- [Dataset extract]:
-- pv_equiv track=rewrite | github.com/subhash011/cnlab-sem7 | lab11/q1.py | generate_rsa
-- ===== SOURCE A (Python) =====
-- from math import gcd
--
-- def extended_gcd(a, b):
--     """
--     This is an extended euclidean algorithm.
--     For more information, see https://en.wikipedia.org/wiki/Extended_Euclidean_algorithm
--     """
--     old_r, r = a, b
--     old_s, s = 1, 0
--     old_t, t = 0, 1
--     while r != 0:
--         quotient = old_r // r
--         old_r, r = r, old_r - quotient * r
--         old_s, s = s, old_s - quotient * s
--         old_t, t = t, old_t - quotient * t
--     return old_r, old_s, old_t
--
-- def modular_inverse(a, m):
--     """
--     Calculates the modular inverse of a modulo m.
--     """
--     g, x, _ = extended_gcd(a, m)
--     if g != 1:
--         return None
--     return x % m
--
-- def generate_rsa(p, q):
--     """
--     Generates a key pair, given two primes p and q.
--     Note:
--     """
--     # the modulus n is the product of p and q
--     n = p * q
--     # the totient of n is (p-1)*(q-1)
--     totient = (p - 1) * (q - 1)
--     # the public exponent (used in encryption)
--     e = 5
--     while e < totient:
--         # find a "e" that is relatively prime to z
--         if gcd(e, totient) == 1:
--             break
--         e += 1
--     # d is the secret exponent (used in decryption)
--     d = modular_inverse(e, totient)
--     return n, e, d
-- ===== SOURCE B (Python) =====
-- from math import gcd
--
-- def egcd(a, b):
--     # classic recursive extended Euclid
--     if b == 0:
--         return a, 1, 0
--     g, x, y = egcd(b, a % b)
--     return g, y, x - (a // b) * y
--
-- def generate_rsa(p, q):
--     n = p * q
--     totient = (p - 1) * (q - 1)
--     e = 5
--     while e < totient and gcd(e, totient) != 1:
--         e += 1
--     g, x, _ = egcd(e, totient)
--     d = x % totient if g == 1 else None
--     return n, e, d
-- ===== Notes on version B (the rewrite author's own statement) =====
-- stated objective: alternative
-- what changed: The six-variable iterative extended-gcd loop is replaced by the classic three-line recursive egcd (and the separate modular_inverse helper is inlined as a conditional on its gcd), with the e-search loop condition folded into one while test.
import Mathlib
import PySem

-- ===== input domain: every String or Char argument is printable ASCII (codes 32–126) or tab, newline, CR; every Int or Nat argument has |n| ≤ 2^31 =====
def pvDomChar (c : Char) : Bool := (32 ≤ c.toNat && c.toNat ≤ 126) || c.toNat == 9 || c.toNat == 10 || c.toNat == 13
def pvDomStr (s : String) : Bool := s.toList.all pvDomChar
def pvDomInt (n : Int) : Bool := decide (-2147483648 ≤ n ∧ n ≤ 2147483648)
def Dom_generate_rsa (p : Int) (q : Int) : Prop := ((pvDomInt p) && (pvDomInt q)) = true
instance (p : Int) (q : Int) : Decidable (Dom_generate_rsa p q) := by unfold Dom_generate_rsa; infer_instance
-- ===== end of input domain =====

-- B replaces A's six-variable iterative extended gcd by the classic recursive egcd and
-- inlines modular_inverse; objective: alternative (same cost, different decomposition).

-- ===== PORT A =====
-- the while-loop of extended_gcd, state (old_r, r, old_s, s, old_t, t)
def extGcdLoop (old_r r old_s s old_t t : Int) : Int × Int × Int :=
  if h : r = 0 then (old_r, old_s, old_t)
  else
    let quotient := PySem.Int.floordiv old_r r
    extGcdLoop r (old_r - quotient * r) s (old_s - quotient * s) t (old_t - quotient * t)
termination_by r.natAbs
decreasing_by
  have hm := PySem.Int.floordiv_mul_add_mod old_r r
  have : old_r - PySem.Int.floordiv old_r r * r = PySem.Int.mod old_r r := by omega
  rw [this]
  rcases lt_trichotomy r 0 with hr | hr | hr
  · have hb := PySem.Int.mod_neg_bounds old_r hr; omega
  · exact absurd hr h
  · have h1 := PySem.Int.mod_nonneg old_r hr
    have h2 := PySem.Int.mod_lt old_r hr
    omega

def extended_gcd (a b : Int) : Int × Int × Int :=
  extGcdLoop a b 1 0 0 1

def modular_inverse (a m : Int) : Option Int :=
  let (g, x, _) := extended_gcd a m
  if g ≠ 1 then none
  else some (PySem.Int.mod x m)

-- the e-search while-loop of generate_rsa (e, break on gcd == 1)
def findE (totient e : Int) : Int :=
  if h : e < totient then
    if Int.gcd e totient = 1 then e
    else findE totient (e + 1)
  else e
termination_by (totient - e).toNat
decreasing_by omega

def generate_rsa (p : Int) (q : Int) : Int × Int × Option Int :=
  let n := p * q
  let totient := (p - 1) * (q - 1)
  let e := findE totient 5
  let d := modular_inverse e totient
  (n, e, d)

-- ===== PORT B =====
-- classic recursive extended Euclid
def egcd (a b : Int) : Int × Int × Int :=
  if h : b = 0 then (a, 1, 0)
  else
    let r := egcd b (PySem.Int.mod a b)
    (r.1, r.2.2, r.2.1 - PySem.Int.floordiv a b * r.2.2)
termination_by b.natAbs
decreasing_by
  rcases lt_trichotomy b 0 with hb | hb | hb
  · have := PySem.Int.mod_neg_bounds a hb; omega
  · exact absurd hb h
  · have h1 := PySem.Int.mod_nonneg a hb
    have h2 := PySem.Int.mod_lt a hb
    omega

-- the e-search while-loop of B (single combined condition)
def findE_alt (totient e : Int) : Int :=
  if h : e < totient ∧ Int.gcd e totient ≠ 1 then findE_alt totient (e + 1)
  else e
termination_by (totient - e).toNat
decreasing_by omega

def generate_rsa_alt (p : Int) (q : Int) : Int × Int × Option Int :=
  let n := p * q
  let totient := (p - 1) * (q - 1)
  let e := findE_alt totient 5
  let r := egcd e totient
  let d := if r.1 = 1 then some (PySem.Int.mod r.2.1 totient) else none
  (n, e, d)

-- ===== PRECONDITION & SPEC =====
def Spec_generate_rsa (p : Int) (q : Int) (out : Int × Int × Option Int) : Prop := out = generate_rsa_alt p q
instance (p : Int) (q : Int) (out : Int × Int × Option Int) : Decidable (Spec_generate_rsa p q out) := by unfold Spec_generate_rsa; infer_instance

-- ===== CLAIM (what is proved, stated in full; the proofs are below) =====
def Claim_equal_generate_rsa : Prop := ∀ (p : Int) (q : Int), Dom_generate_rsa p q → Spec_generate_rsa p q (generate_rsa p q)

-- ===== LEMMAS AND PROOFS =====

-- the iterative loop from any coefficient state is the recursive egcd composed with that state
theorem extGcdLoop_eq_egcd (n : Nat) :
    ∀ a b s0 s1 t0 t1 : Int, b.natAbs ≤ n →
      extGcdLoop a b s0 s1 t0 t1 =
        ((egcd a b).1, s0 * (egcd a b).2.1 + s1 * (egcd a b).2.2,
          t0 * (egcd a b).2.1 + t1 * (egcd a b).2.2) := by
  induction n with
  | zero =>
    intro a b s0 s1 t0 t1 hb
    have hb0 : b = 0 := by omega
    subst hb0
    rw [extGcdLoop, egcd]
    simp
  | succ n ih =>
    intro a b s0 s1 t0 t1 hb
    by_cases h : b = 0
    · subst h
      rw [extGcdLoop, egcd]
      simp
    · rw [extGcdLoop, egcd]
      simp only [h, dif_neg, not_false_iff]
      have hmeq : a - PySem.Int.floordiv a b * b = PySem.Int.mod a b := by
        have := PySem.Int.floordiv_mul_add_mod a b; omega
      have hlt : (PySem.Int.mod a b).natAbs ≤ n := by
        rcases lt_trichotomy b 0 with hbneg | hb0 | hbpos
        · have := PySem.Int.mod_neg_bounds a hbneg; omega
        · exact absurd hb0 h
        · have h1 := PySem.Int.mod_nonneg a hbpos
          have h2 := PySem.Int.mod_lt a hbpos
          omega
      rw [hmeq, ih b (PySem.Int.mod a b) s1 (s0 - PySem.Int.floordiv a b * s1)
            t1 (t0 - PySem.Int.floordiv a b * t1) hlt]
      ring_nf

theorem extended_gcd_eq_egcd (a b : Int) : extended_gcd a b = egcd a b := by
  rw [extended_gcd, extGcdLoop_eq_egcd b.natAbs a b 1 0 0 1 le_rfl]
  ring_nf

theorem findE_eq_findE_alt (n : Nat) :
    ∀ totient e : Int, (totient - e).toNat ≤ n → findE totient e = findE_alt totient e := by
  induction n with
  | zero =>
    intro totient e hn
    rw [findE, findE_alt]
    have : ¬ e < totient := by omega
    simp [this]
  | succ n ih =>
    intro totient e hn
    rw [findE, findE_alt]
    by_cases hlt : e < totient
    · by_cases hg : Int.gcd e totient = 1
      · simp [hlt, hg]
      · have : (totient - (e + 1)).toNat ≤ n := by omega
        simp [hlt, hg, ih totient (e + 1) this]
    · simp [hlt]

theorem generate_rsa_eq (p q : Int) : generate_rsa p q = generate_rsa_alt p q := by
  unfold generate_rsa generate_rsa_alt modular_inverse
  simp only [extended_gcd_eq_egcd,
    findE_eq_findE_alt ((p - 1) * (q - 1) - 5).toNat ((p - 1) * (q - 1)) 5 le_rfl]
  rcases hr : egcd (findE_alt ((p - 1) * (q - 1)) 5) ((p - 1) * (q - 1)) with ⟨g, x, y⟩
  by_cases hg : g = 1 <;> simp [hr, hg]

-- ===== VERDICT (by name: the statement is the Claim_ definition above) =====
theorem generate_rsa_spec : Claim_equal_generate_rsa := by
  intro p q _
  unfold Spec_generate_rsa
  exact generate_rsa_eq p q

- [What you need to do]: Exact copies of the lines from the start of the data up to the line holding "x, _ = egcd(e, totient)", both included, are all that is needed.

- [Response]:
-- pv_equiv track=rewrite | github.com/subhash011/cnlab-sem7 | lab11/q1.py | generate_rsa
-- ===== SOURCE A (Python) =====
-- from math import gcd
--
-- def extended_gcd(a, b):
--     """
--     This is an extended euclidean algorithm.
--     For more information, see https://en.wikipedia.org/wiki/Extended_Euclidean_algorithm
--     """
--     old_r, r = a, b
--     old_s, s = 1, 0
--     old_t, t = 0, 1
--     while r != 0:
--         quotient = old_r // r
--         old_r, r = r, old_r - quotient * r
--         old_s, s = s, old_s - quotient * s
--         old_t, t = t, old_t - quotient * t
--     return old_r, old_s, old_t
--
-- def modular_inverse(a, m):
--     """
--     Calculates the modular inverse of a modulo m.
--     """
--     g, x, _ = extended_gcd(a, m)
--     if g != 1:
--         return None
--     return x % m
--
-- def generate_rsa(p, q):
--     """
--     Generates a key pair, given two primes p and q.
--     Note:
--     """
--     # the modulus n is the product of p and q
--     n = p * q
--     # the totient of n is (p-1)*(q-1)
--     totient = (p - 1) * (q - 1)
--     # the public exponent (used in encryption)
--     e = 5
--     while e < totient:
--         # find a "e" that is relatively prime to z
--         if gcd(e, totient) == 1:
--             break
--         e += 1
--     # d is the secret exponent (used in decryption)
--     d = modular_inverse(e, totient)
--     return n, e, d
-- ===== SOURCE B (Python) =====
-- from math import gcd
--
-- def egcd(a, b):
--     # classic recursive extended Euclid
--     if b == 0:
--         return a, 1, 0
--     g, x, y = egcd(b, a % b)
--     return g, y, x - (a // b) * y
--
-- def generate_rsa(p, q):
--     n = p * q
--     totient = (p - 1) * (q - 1)
--     e = 5
--     while e < totient and gcd(e, totient) != 1:
--         e += 1
--     g, x, _ = egcd(e, totient)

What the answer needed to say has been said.